2021-09-19net_reader: no STARTTLS for IMAP localhost or onions
At least not by default, to match existing NNTP behavior. Tor .onions are already encrypted, and there's no point in encrypting traffic on localhost outside of testing.
2021-09-19net_reader: fix single NNTP article fetch, test ranges
While NNTP ranges was already working, fetching a single message was broken. We'll also simplify the code a bit and ensure incremental synchronization is ignored when ranges are specified.
2021-09-19ipc: drop dynamic WQ process counts
In retrospect, I don't think it's needed; and trying to wire up a user interface for lei to manage process counts doesn't seem worthwhile. It could be resurrected for public-facing daemon use in the future, but that's what version control systems are for. This also lets us automatically avoid setting up broadcast sockets Followup-to: 7b7939d47b336fb7 ("lei: lock worker counts")
2021-09-19ipc: wq_do: support synchronous waits and responses
This brings the wq_* SOCK_SEQPACKET API functionality on par with the ipc_do (pipe-based) API.
2021-09-19t/lei-refresh-mail-sync: improve test reliability
We can't assume -imapd will be ready by the time we try to connect to it after restart when using "-l $ADDR". So recreate the (closed-for-testing) listen socket in the parent and hand it off to -imapd as we do normally
2021-09-19t/config: extra test for imap_url with imaps://
I configured this for public-inbox.org, but wasn't 100% sure it worked. This test ensures it stays working :>
2021-09-18lei up: automatically use dt: for remote externals
Since we can't use maxuid for remote externals, automatically maintaining the last time we got results and appending a dt: range to the query will prevent HTTP(S) responses from getting too big. We could be using "rt:", but no stable release of public-inbox supports it, yet, so we'll use dt:, instead. By default, there's a two day fudge factor to account for MTA downtime and delays; which is hopefully enough.
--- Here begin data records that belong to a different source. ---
-- pv_equiv track=rewrite | github.com/barteksmolkowski/150-funkcji-w-praktyce | 150_metod/11-20_zadan.py | sort_by_row
-- ===== SOURCE A (Python) =====
-- def sort_by_row(lista):
--     def sort(lst):
--         for i in range(len(lst)):
--             for j in range(len(lst) - 1):
--                 if lst[j] > lst[j + 1]:
--                     zmiana = lst[j]
--                     lst[j] = lst[j + 1]
--                     lst[j + 1] = zmiana
--         return lst
--
--     n_lista = []
--     for i in range(len(lista)):
--         n_lista.append(sort(lista[i]))
--     return n_lista
-- ===== SOURCE B (Python) =====
-- def sort_by_row(lista):
--     # Insertion sort per row, building a fresh sorted list (does not mutate the
--     # input sublists, unlike A; the return value is identical).
--     result = []
--     for row in lista:
--         srt = []
--         for x in row:
--             k = 0
--             while k < len(srt) and srt[k] <= x:
--                 k += 1
--             srt.insert(k, x)
--         result.append(srt)
--     return result
-- ===== Notes on version B (the rewrite author's own statement) =====
-- stated objective: faster
-- what changed: Each row is sorted by insertion sort into a fresh list instead of A's n full bubble-sort passes of adjacent swaps in place; B does not mutate the input sublists.
import Mathlib
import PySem

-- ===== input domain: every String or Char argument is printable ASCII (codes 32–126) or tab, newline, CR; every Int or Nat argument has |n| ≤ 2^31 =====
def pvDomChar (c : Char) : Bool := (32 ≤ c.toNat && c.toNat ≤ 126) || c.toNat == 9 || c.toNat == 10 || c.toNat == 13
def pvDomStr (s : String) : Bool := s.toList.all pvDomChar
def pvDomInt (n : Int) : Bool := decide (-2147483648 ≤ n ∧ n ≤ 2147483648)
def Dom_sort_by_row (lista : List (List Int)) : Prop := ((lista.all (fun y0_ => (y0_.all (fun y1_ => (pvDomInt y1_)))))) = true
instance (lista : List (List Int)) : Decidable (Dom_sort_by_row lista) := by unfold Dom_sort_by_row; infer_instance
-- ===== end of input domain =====

-- B sorts each row by insertion into a fresh list instead of A's in-place bubble
-- passes; A mutates its input sublists, B does not — the equivalence proved here
-- is about the return value.

-- ===== PORT A =====
-- inner `if lst[j] > lst[j+1]: swap` — indices j, j+1 are always in range here,
-- so List.getElem?/List.set are exact
def swapStepA (l : List Int) (j : Nat) : List Int :=
  match l[j]?, l[j + 1]? with
  | some a, some b => if a > b then (l.set j b).set (j + 1) a else l
  | _, _ => l

-- one pass of `for j in range(len(lst) - 1)`
def bubblePassA (lst : List Int) : List Int :=
  (List.range (lst.length - 1)).foldl swapStepA lst

-- `sort`: `for i in range(len(lst))` repeats the pass (i unused)
def sortA (lst : List Int) : List Int :=
  (List.range lst.length).foldl (fun l _ => bubblePassA l) lst

-- `for i in range(len(lista)): n_lista.append(sort(lista[i]))` — i in range, getD exact
def sort_by_row (lista : List (List Int)) : List (List Int) :=
  (List.range lista.length).foldl (fun acc i => acc ++ [sortA (lista.getD i [])]) []

-- ===== PORT B =====
-- `k = 0; while k < len(srt) and srt[k] <= x: k += 1; srt.insert(k, x)`
def insB (x : Int) : List Int → List Int
  | [] => [x]
  | y :: t => if y ≤ x then y :: insB x t else x :: y :: t

-- `srt = []; for x in row: insert` then `result.append(srt)`
def sort_by_row_alt (lista : List (List Int)) : List (List Int) :=
  lista.map (fun row => row.foldl (fun srt x => insB x srt) [])

-- ===== PRECONDITION & SPEC =====
def Spec_sort_by_row (lista : List (List Int)) (out : List (List Int)) : Prop := out = sort_by_row_alt lista
instance (lista : List (List Int)) (out : List (List Int)) : Decidable (Spec_sort_by_row lista out) := by unfold Spec_sort_by_row; infer_instance

-- ===== CLAIM (what is proved, stated in full; the proofs are below) =====
def Claim_equal_sort_by_row : Prop := ∀ (lista : List (List Int)), Dom_sort_by_row lista → Spec_sort_by_row lista (sort_by_row lista)

-- ===== LEMMAS AND PROOFS =====

-- recursive reformulation of one bubble pass
def bp : List Int → List Int
  | [] => []
  | [a] => [a]
  | a :: b :: t => if a > b then b :: bp (a :: t) else a :: bp (b :: t)

theorem swapStepA_cons (x : Int) (l : List Int) (j : Nat) :
    swapStepA (x :: l) (j + 1) = x :: swapStepA l j := by
  simp only [swapStepA, List.getElem?_cons_succ]
  cases h1 : l[j]? <;> cases h2 : l[j + 1]? <;> simp [List.set]
  split <;> rfl

theorem swapStepA_zero (a b : Int) (t : List Int) :
    swapStepA (a :: b :: t) 0 = if a > b then b :: a :: t else a :: b :: t := by
  simp [swapStepA, List.set]

theorem foldl_swap_map_succ (r : List Nat) : ∀ (x : Int) (l : List Int),
    (r.map Nat.succ).foldl swapStepA (x :: l) = x :: r.foldl swapStepA l := by
  induction r with
  | nil => intro x l; rfl
  | cons j r ih =>
    intro x l
    simp only [List.map_cons, List.foldl_cons, Nat.succ_eq_add_one, swapStepA_cons]
    exact ih x _

theorem bubblePassA_eq_bp (l : List Int) : bubblePassA l = bp l := by
  induction l using bp.induct with
  | case1 => simp [bubblePassA, bp]
  | case2 a => simp [bubblePassA, bp]
  | case3 a b t h ih =>
    simp only [bubblePassA, List.length_cons, Nat.add_sub_cancel, List.range_succ_eq_map,
      List.foldl_cons, swapStepA_zero, if_pos h]
    rw [foldl_swap_map_succ, bp, if_pos h]
    simpa [bubblePassA, List.length_cons, Nat.add_sub_cancel] using ih
  | case4 a b t h ih =>
    simp only [bubblePassA, List.length_cons, Nat.add_sub_cancel, List.range_succ_eq_map,
      List.foldl_cons, swapStepA_zero, if_neg h]
    rw [foldl_swap_map_succ, bp, if_neg h]
    simpa [bubblePassA, List.length_cons, Nat.add_sub_cancel] using ih

theorem bp_perm (l : List Int) : (bp l).Perm l := by
  induction l using bp.induct with
  | case1 => simp [bp]
  | case2 a => simp [bp]
  | case3 a b t h ih =>
    rw [bp, if_pos h]
    exact (ih.cons b).trans (List.Perm.swap a b t)
  | case4 a b t h ih =>
    rw [bp, if_neg h]
    exact ih.cons a

theorem bp_max (a : Int) (t : List Int) :
    ∃ f m, bp (a :: t) = f ++ [m] ∧ ∀ x ∈ a :: t, x ≤ m := by
  induction t generalizing a with
  | nil => exact ⟨[], a, by simp [bp], by simp⟩
  | cons b t ih =>
    by_cases h : a > b
    · obtain ⟨f, m, hf, hm⟩ := ih a
      refine ⟨b :: f, m, by rw [bp, if_pos h, hf]; rfl, ?_⟩
      intro x hx
      have ham : a ≤ m := hm a (by simp)
      simp only [List.mem_cons] at hx
      rcases hx with rfl | rfl | hx
      · exact ham
      · exact le_trans (le_of_lt h) ham
      · exact hm x (by simp [hx])
    · obtain ⟨f, m, hf, hm⟩ := ih b
      refine ⟨a :: f, m, by rw [bp, if_neg h, hf]; rfl, ?_⟩
      intro x hx
      have hbm : b ≤ m := hm b (by simp)
      simp only [List.mem_cons] at hx
      rcases hx with rfl | rfl | hx
      · exact le_trans (le_of_not_gt h) hbm
      · exact hbm
      · exact hm x (by simp [hx])

theorem bp_append_max (m : Int) (l : List Int) (hm : ∀ x ∈ l, x ≤ m) :
    bp (l ++ [m]) = bp l ++ [m] := by
  induction l using bp.induct with
  | case1 => simp [bp]
  | case2 a =>
    have : ¬ a > m := not_lt.2 (hm a (by simp))
    simp [bp, this]
  | case3 a b t h ih =>
    have := ih (fun x hx => hm x (by simp only [List.mem_cons] at hx ⊢; tauto))
    rw [List.cons_append, List.cons_append, bp, if_pos h, bp, if_pos h]
    rw [← List.cons_append, this]
    rfl
  | case4 a b t h ih =>
    have := ih (fun x hx => hm x (by simp only [List.mem_cons] at hx ⊢; tauto))
    rw [List.cons_append, List.cons_append, bp, if_neg h, bp, if_neg h]
    rw [← List.cons_append, this]
    rfl

theorem bp_iter_perm (k : Nat) (l : List Int) : (bp^[k] l).Perm l := by
  induction k generalizing l with
  | zero => rfl
  | succ k ih => rw [Function.iterate_succ_apply]; exact (ih (bp l)).trans (bp_perm l)

theorem bp_iter_append_max (k : Nat) (m : Int) (l : List Int) (hm : ∀ x ∈ l, x ≤ m) :
    bp^[k] (l ++ [m]) = bp^[k] l ++ [m] := by
  induction k generalizing l with
  | zero => rfl
  | succ k ih =>
    rw [Function.iterate_succ_apply, Function.iterate_succ_apply, bp_append_max m l hm]
    exact ih (bp l) (fun x hx => hm x ((bp_perm l).mem_iff.1 hx))

theorem bp_iter_sorted : ∀ (n : Nat) (l : List Int), l.length = n →
    List.Pairwise (· ≤ ·) (bp^[n] l) := by
  intro n
  induction n with
  | zero => intro l h; rw [List.length_eq_zero_iff.1 h]; exact List.Pairwise.nil
  | succ n ih =>
    intro l h
    match l, h with
    | a :: t, h =>
      obtain ⟨f, m, hf, hm⟩ := bp_max a t
      have hlen : f.length = n := by
        have := (bp_perm (a :: t)).length_eq
        rw [hf] at this
        simp at this h
        omega
      have hfm : ∀ x ∈ f, x ≤ m := by
        intro x hx
        exact hm x ((bp_perm (a :: t)).mem_iff.1 (by rw [hf]; simp [hx]))
      rw [Function.iterate_succ_apply, hf, bp_iter_append_max n m f hfm]
      rw [List.pairwise_append]
      refine ⟨ih f hlen, List.pairwise_singleton _ _, ?_⟩
      intro x hx y hy
      simp only [List.mem_singleton] at hy; subst hy
      exact hfm x ((bp_iter_perm n f).mem_iff.1 hx)

theorem sortA_eq_iter (l : List Int) : sortA l = bp^[l.length] l := by
  have key : ∀ (n : Nat) (l : List Int),
      (List.range n).foldl (fun l _ => bubblePassA l) l = bp^[n] l := by
    intro n
    induction n with
    | zero => intro l; rfl
    | succ n ih =>
      intro l
      rw [List.range_succ, List.foldl_append, ih, Function.iterate_succ_apply']
      simp [bubblePassA_eq_bp]
  exact key l.length l

theorem sortA_sorted (l : List Int) : List.Pairwise (· ≤ ·) (sortA l) := by
  rw [sortA_eq_iter]; exact bp_iter_sorted l.length l rfl

theorem sortA_perm (l : List Int) : (sortA l).Perm l := by
  rw [sortA_eq_iter]; exact bp_iter_perm l.length l

theorem insB_perm (x : Int) (l : List Int) : (insB x l).Perm (x :: l) := by
  induction l with
  | nil => rfl
  | cons y t ih =>
    by_cases h : y ≤ x
    · rw [insB, if_pos h]
      exact (ih.cons y).trans (List.Perm.swap x y t)
    · rw [insB, if_neg h]

theorem insB_sorted (x : Int) (l : List Int) (h : List.Pairwise (· ≤ ·) l) :
    List.Pairwise (· ≤ ·) (insB x l) := by
  induction l with
  | nil => exact List.pairwise_singleton _ _
  | cons y t ih =>
    rw [List.pairwise_cons] at h
    by_cases hyx : y ≤ x
    · rw [insB, if_pos hyx, List.pairwise_cons]
      refine ⟨?_, ih h.2⟩
      intro b hb
      rcases List.mem_cons.1 ((insB_perm x t).mem_iff.1 hb) with rfl | hb
      · exact hyx
      · exact h.1 b hb
    · rw [insB, if_neg hyx, List.pairwise_cons]
      refine ⟨?_, by rw [List.pairwise_cons]; exact h⟩
      intro b hb
      simp only [List.mem_cons] at hb
      rcases hb with rfl | hb
      · exact le_of_not_ge hyx
      · exact le_trans (le_of_not_ge hyx) (h.1 b hb)

def insRow (row : List Int) : List Int := row.foldl (fun srt x => insB x srt) []

theorem insRow_sorted (row : List Int) : List.Pairwise (· ≤ ·) (insRow row) := by
  have key : ∀ (row s : List Int), List.Pairwise (· ≤ ·) s →
      List.Pairwise (· ≤ ·) (row.foldl (fun srt x => insB x srt) s) := by
    intro row
    induction row with
    | nil => intro s hs; exact hs
    | cons x t ih => intro s hs; exact ih (insB x s) (insB_sorted x s hs)
  exact key row [] List.Pairwise.nil

theorem insRow_perm (row : List Int) : (insRow row).Perm row := by
  have key : ∀ (row s : List Int),
      (row.foldl (fun srt x => insB x srt) s).Perm (s ++ row) := by
    intro row
    induction row with
    | nil => intro s; simp
    | cons x t ih =>
      intro s
      simp only [List.foldl_cons]
      refine (ih (insB x s)).trans ?_
      refine (List.Perm.append_right t (insB_perm x s)).trans ?_
      exact (List.perm_middle).symm
  simpa using key row []

theorem sortA_eq_insRow (row : List Int) : sortA row = insRow row := by
  exact List.Perm.eq_of_pairwise (fun a b _ _ h1 h2 => le_antisymm h1 h2)
    (sortA_sorted row) (insRow_sorted row) ((sortA_perm row).trans (insRow_perm row).symm)

theorem foldl_range_append {β : Type} (g : Nat → β) :
    ∀ (r : List Nat) (acc : List β), r.foldl (fun acc i => acc ++ [g i]) acc = acc ++ r.map g := by
  intro r
  induction r with
  | nil => simp
  | cons j r ih => intro acc; simp [ih]

theorem map_range_getD {α β : Type} (f : α → β) (d : α) :
    ∀ (l : List α), (List.range l.length).map (fun i => f (l.getD i d)) = l.map f := by
  intro l
  induction l with
  | nil => simp
  | cons x t ih =>
    simp only [List.length_cons, List.range_succ_eq_map, List.map_cons, List.map_map,
      List.getD_cons_zero, Function.comp_def, List.getD_cons_succ]
    rw [ih]

-- ===== VERDICT (by name: the statement is the Claim_ definition above) =====
theorem sort_by_row_spec : Claim_equal_sort_by_row := by
  intro lista _
  unfold Spec_sort_by_row sort_by_row sort_by_row_alt
  rw [foldl_range_append, List.nil_append, map_range_getD sortA ([] : List Int) lista]
  exact List.map_congr_left (fun row _ => sortA_eq_insRow row)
The fudge factor may be changed per-invocation with the --remote-fudge-factor=INTERVAL option Since different externals can have different message transport routes, "lastresult" entries are stored on a per-external basis.
2021-09-17fetch: ignore non-writable epoch dirs
This will eventually be useful for maintaing partial mirrors. Keeping inline with the original public-inbox-fetch philosophy, there are no additional config files to manage: the user merely needs to remove write permissions to an $N.git directory to prevent it from being updated. Re-enabling updates just requires restoring write permission.
2021-09-17search: fix rt: w/ approxidate when TZ != UTC
While git respects a user's local timezone and returns seconds-since-the-Epoch, we were unnecessarily and incorrectly calling gmtime+strftime on its result. So ignore calling gmtime+strftime when the strftime format is "%s", just feed the output time from git directly to Xapian. This is mainly for lei, which will likely run in a variety of timezones. While we're at it, add a recommendation to use TZ=UTC in public-inbox-httpd, in case there are (misguided :P) sysadmins who set a non-UTC TZ.
2021-09-17lei refresh-mail-sync: drop old IMAP folder info
Like with Maildir, IMAP folders can be deleted entirely. Ensure they can be eliminated, but don't be fooled into removing them if they're temporarily unreachable.